What is Agentic Tool Use?
Currently, everyone is talking about AI workflows, and there are several tools available to help us orchestrate AI workflows, such as Dify, n8n, and make.com. However, those who have used these orchestration tools may have experienced that not only do they have a significant learning curve, but the flexibility of the orchestrated workflows is also limited.
In real life, many of the tasks we perform daily are not pre-scripted. Highly repetitive processes are indeed suitable for orchestration, but for variable and non-repetitive processes, these fixed-pattern workflows clearly lack flexibility. Orchestrating everything according to fixed patterns can be quite challenging when dealing with complex and ever-changing real-life scenarios.
To address this issue, ConsoleX has introduced a more innovative approach called "Agentic tool invocation", based on the tool use mechanisms of large language models. This allows users to create a series of "Unit Tools", each designed to perform the most basic tasks. Essentially, this equips the AI with a toolbox and a user manual for each tool, enabling the AI to autonomously combine these tools in various ways to achieve the final task goal.
This dynamic workflow offers greater flexibility and adaptability compared to pre-orchestrated workflows.
Demonstration
First, we create two functions: one for fetching exchange rates and another for fetching weather information. Then, we ask a question: "I'm going to Bangkok tomorrow, please check the local weather and the exchange rate of THB to USD." Next, we attach these two tools in the AI conversation and pose the question to the AI. The AI will autonomously use these tools to provide an answer.
Different large models may handle autonomous tool invocation differently. We first ask the question to OpenAI's GPT-4o model. It simultaneously invokes both tools before providing a comprehensive answer. Then we try Claude-3.5-Sonnet. When we ask the same question, it chooses to invoke the tools sequentially, first calling one tool, then the other, and finally summarizing the response.
As we can see, both parallel and sequential tool invocations can be easily achieved on ConsoleX, theoretically unlocking unlimited possibilities for large models.
Notes:
Not every model supports tool invocation. Attaching tools to a model that does not support tool invocation may lead to errors in the conversation.
The effectiveness of tool use is closely related to the foundational capabilities of the large model. We recommend using advanced and intelligent models such as GPT-4o and Claude-3.5-Sonnet for tool invocation to ensure the best results.
How to Use Tools in Chat?
ConsoleX provides two different methods for attaching tools in chat conversations: manual mode and auto mode.
Manual tool calls means manually specifying the tools needed for each conversation. Auto tool calls allows setting some commonly used tools to be automatically invoked and attached in every initiated conversation.
When using manual mode, you can also enable the Force Tool Use switch. In this case, the model is required to invoke one of the currently attached tools.
Once tools are attached in a conversation, when a question is posed to the AI model, ConsoleX will use the AI model's own tool invocation mechanism to automate the tool use agentically, including parallel and chained tool invocation, to help users solve problems.
Using Pre-configured Tools
We offer several out-of-the-box tools as pre-configured options for users to utilize in conversations. These tools include image generation, bing web search, file parsing, academic paper search, prompt generation and optimization etc. Tools marked with a Pro label are available only to users on the Builder Plan. We will continuously enrich the variety of pre-configured tools to facilitate their use in conversations.

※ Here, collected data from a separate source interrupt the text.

-- pv_equiv track=rewrite | github.com/koii-network/prometheus-beta | src/word_position_mapper.py | map_word_positions
-- ===== SOURCE A (Python) =====
-- def map_word_positions(text):
--     """
--     Map words to their positions in the input text.
--
--     Args:
--         text (str): Input text to analyze
--
--     Returns:
--         dict: A dictionary with unique words as keys and lists of their positions as values
--     """
--     # Split the text into words and preserve their original case
--     words = text.split()
--
--     # Create a dictionary to store word positions
--     word_positions = {}
--
--     # Iterate through words and track their positions
--     for position, word in enumerate(words):
--         # Convert word to lowercase for case-insensitive unique key
--         normalized_word = word.lower()
--
--         # Add position to the word's list of positions
--         if normalized_word not in word_positions:
--             word_positions[normalized_word] = []
--         word_positions[normalized_word].append(position)
--
--     return word_positions
-- ===== SOURCE B (Python) =====
-- def map_word_positions(text):
--     """Map lowercased words of text to the ascending list of their positions.
--
--     Different decomposition from the accumulator loop: normalize once, take the
--     distinct words in first-appearance order (dict.fromkeys), and build each
--     position list with one comprehension scan per distinct word.
--     """
--     words = [w.lower() for w in text.split()]
--     return {w: [i for i, x in enumerate(words) if x == w]
--             for w in dict.fromkeys(words)}
-- ===== Notes on version B (the rewrite author's own statement) =====
-- stated objective: simpler
-- what changed: Replaces the imperative dict-accumulating loop (setdefault-style insert then append per word) by a declarative dict comprehension: normalize all words once, dedup them with dict.fromkeys, and gather each word's positions with a per-key enumerate scan.
import Mathlib
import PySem

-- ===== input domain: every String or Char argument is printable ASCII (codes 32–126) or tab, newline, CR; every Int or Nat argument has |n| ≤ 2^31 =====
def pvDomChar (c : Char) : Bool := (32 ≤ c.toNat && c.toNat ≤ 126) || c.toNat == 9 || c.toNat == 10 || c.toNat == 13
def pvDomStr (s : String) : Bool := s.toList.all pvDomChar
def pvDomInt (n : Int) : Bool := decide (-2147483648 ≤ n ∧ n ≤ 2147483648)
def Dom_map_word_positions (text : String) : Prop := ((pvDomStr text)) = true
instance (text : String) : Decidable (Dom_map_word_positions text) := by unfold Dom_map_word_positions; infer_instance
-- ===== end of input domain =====

-- B replaces A's imperative dict-accumulating loop by dedup + one position-gathering scan per distinct word (objective: simpler).

-- ===== PORT A =====
def map_word_positions (text : String) : List (String × List Int) :=
  let words := PySem.Str.split₀ text
  ((PySem.List.enumerate words).foldl (fun d p =>
      let nw := PySem.Str.lower p.2
      let d := if d.contains nw then d else d.insert nw ([] : List Int)
      d.modify nw [] (fun l => l ++ [p.1])) PySem.Dict.empty).items

-- ===== PORT B =====
def map_word_positions_alt (text : String) : List (String × List Int) :=
  let ws := (PySem.Str.split₀ text).map PySem.Str.lower
  (PySem.List.dedup ws).map (fun w =>
    (w, (PySem.List.enumerate ws).filterMap (fun p => if p.2 = w then some p.1 else none)))

-- ===== PRECONDITION & SPEC =====
def Spec_map_word_positions (text : String) (out : List (String × List Int)) : Prop := out = map_word_positions_alt text
instance (text : String) (out : List (String × List Int)) : Decidable (Spec_map_word_positions text out) := by unfold Spec_map_word_positions; infer_instance

-- ===== CLAIM (what is proved, stated in full; the proofs are below) =====
def Claim_equal_map_word_positions : Prop := ∀ (text : String), Dom_map_word_positions text → Spec_map_word_positions text (map_word_positions text)

-- ===== LEMMAS AND PROOFS =====

-- A's "if absent insert []" followed by the append is one modify step.
theorem step_eq_modify (d : PySem.Dict String (List Int)) (w : String) (i : Int) :
    (if d.contains w then d else d.insert w ([] : List Int)).modify w [] (fun l => l ++ [i])
      = d.modify w [] (fun l => l ++ [i]) := by
  by_cases h : d.contains w
  · simp [h]
  · simp only [h, Bool.false_eq_true, if_false]
    simp [PySem.Dict.modify, PySem.Dict.getD_insert_self, PySem.Dict.insert_insert_self,
      PySem.Dict.getD_of_not_contains d ([] : List Int) (by simpa using h)]

theorem enumerate_map_lower (words : List String) (s : Int) :
    PySem.List.enumerate (words.map PySem.Str.lower) s
      = (PySem.List.enumerate words s).map (fun p => (p.1, PySem.Str.lower p.2)) := by
  induction words generalizing s with
  | nil => simp [PySem.List.enumerate_nil]
  | cons x xs ih => simp [PySem.List.enumerate_cons, ih]

theorem filterMap_if_eq_map_filter {α β : Type} (l : List α) (q : α → Prop) [DecidablePred q] (g : α → β) :
    l.filterMap (fun x => if q x then some (g x) else none)
      = (l.filter (fun x => decide (q x))).map g := by
  induction l with
  | nil => rfl
  | cons x xs ih => by_cases h : q x <;> simp [h, ih]

theorem map_word_positions_spec : Claim_equal_map_word_positions := by
  intro text _
  unfold Spec_map_word_positions map_word_positions map_word_positions_alt
  simp only []
  set words := PySem.Str.split₀ text with hwords
  set ws := words.map PySem.Str.lower with hws
  -- rewrite A's fold step into the pure modify form
  have hstep :
      (fun (d : PySem.Dict String (List Int)) (p : Int × String) =>
          let nw := PySem.Str.lower p.2
          let d' := if d.contains nw then d else d.insert nw ([] : List Int)
          d'.modify nw [] (fun l => l ++ [p.1]))
        = fun d p => d.modify (PySem.Str.lower p.2) [] (fun l => l ++ [p.1]) := by
    funext d p; exact step_eq_modify d (PySem.Str.lower p.2) p.1
  rw [hstep]
  set F := (PySem.List.enumerate words).foldl
      (fun d p => d.modify (PySem.Str.lower p.2) [] (fun l => l ++ [p.1])) PySem.Dict.empty with hF
  -- keys of the fold
  have hkeys : F.keys = PySem.Set.ofList ws := by
    rw [hF, PySem.Dict.keys_foldl_modify_key]
    have : (PySem.List.enumerate words).map (fun p => PySem.Str.lower p.2)
        = words.map PySem.Str.lower := by
      rw [show (fun p : Int × String => PySem.Str.lower p.2)
            = PySem.Str.lower ∘ (fun p : Int × String => p.2) from rfl,
        ← List.map_map, PySem.List.map_snd_enumerate]
    rw [this]
    simp [PySem.Set.update_nil_left, hws]
  have hnd : F.keys.Nodup := by
    rw [hkeys]; exact PySem.Set.nodup_ofList ws
  -- value stored at each key
  have hval : ∀ c : String, F.getD c [] =
      (PySem.List.enumerate ws).filterMap (fun p => if p.2 = c then some p.1 else none) := by
    intro c
    have hfold : F = ((PySem.List.enumerate words).map
        (fun p => (PySem.Str.lower p.2, p.1))).foldl
        (fun d q => d.modify q.1 [] (fun l => l ++ [q.2])) PySem.Dict.empty := by
      rw [hF, List.foldl_map]
    rw [hfold, PySem.Dict.getD_foldl_modify_append]
    rw [hws, enumerate_map_lower,
      filterMap_if_eq_map_filter ((PySem.List.enumerate words).map
        (fun p => (p.1, PySem.Str.lower p.2))) (fun p => p.2 = c) (fun p => p.1)]
    simp [List.filter_map, List.map_map, Function.comp_def, PySem.Dict.getD_empty,
      Bool.beq_eq_decide_eq]
  -- assemble
  rw [PySem.Dict.items_eq_map_keys F hnd [], hkeys]
  have : PySem.List.dedup ws = PySem.Set.ofList ws := PySem.List.dedup_eq_ofList ws
  rw [this]
  exact List.map_congr_left (fun k _ => by rw [hval k])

Using pre-configured tools might incur costs and consume Credits balance on ConsoleX, as they may require calling AI models or using third-party paid services (e.g., using Flux Pro for image generation). Specific pricing details can be found in the help section on pre-configured tool usage.
Creating Custom Tools
Creating custom tools on ConsoleX is straightforward. Simply open the Tools interface, Click "Add Tool," and enter the tool's definition. The tool definition schema format is in JSON format, fully compliant with OpenAI's tool definition standards. Next, choose if to enable the tool invocation. If not enabled, the AI will only return the arguments for tool invocation, not actually invoke the tool; if enabled, you need to set the specific tool invocation details for actually invoking the tool.

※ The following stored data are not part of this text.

-- pv_equiv track=rewrite | github.com/jwalin-shah/tensor-logic | tensor_logic/repo_graph_view.py | imports_path
-- ===== SOURCE A (Python) =====
-- from collections import deque
-- from typing import Iterable
--
-- def build_adjacency(modules: Iterable[str], imports: Iterable[tuple[str, str]]) -> dict[str, list[str]]:
--     adj = {module: [] for module in modules}
--     for src, dst in imports:
--         adj.setdefault(src, []).append(dst)
--         adj.setdefault(dst, [])
--     for dsts in adj.values():
--         dsts.sort()
--     return adj
--
-- def imports_path(modules: Iterable[str], imports: Iterable[tuple[str, str]], src: str, dst: str) -> list[str] | None:
--     adj = build_adjacency(modules, imports)
--     if src not in adj or dst not in adj:
--         return None
--     queue = deque([src])
--     parent: dict[str, str | None] = {src: None}
--     while queue:
--         node = queue.popleft()
--         if node == dst:
--             break
--         for nxt in adj[node]:
--             if nxt in parent:
--                 continue
--             parent[nxt] = node
--             queue.append(nxt)
--     if dst not in parent:
--         return None
--     rev = [dst]
--     while parent[rev[-1]] is not None:
--         rev.append(parent[rev[-1]])
--     rev.reverse()
--     return rev
-- ===== SOURCE B (Python) =====
-- from collections import deque
-- from typing import Iterable
--
--
-- def build_adjacency(modules: Iterable[str], imports: Iterable[tuple[str, str]]) -> dict[str, list[str]]:
--     adj = {module: [] for module in modules}
--     for src, dst in imports:
--         adj.setdefault(src, []).append(dst)
--         adj.setdefault(dst, [])
--     for dsts in adj.values():
--         dsts.sort()
--     return adj
--
--
-- def imports_path(modules: Iterable[str], imports: Iterable[tuple[str, str]], src: str, dst: str) -> list[str] | None:
--     adj = build_adjacency(modules, imports)
--     if src not in adj or dst not in adj:
--         return None
--     # BFS over a queue of partial paths: no parent dict, no reconstruction pass.
--     queue = deque([[src]])
--     visited = {src}
--     while queue:
--         path = queue.popleft()
--         node = path[-1]
--         if node == dst:
--             return path
--         for nxt in adj[node]:
--             if nxt in visited:
--                 continue
--             visited.add(nxt)
--             queue.append(path + [nxt])
--     return None
-- ===== Notes on version B (the rewrite author's own statement) =====
-- stated objective: simpler
-- what changed: BFS now carries whole partial paths in the queue with a visited set, returning the path directly on reaching dst, instead of maintaining a parent-pointer dict and reconstructing the path backwards after the loop.
import Mathlib
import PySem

When enabling the tool invocation, you can choose to call the tool function using GET or POST requests, and set the source type and Webhook URL for the tool function.
1. You can implement and publish the tool functions yourself, then add them as tools via custom Webhook URL.
2. You can use some AI workflow orchestration tools like n8n, Dify, and Make.com. Create workflows on these platforms and add them as tools.
Finally, set the result synthesis method, with three choices:
- Direct Output: Directly return the tool's output and end the conversation.
- AI Model Generation: The tool's output is provided to the model for generating the final result.
- Output by Template: Further set the template, where you can insert key names using {...}. If the variable name matches the attribute name in the tool's returned JSON object, the variable name will be replaced with the attribute value.
For example, if the template content is:
The following is the image generated by Flux.1:

and the tool returns:
{
"image_url": <the image url>,
"prompt": "......"
...
}
the output content after replacement would be:
he following is the image generated by Flux.1:

Starter Plan users can create up to three custom tools, while Build Plan users can create an unlimited number of tools.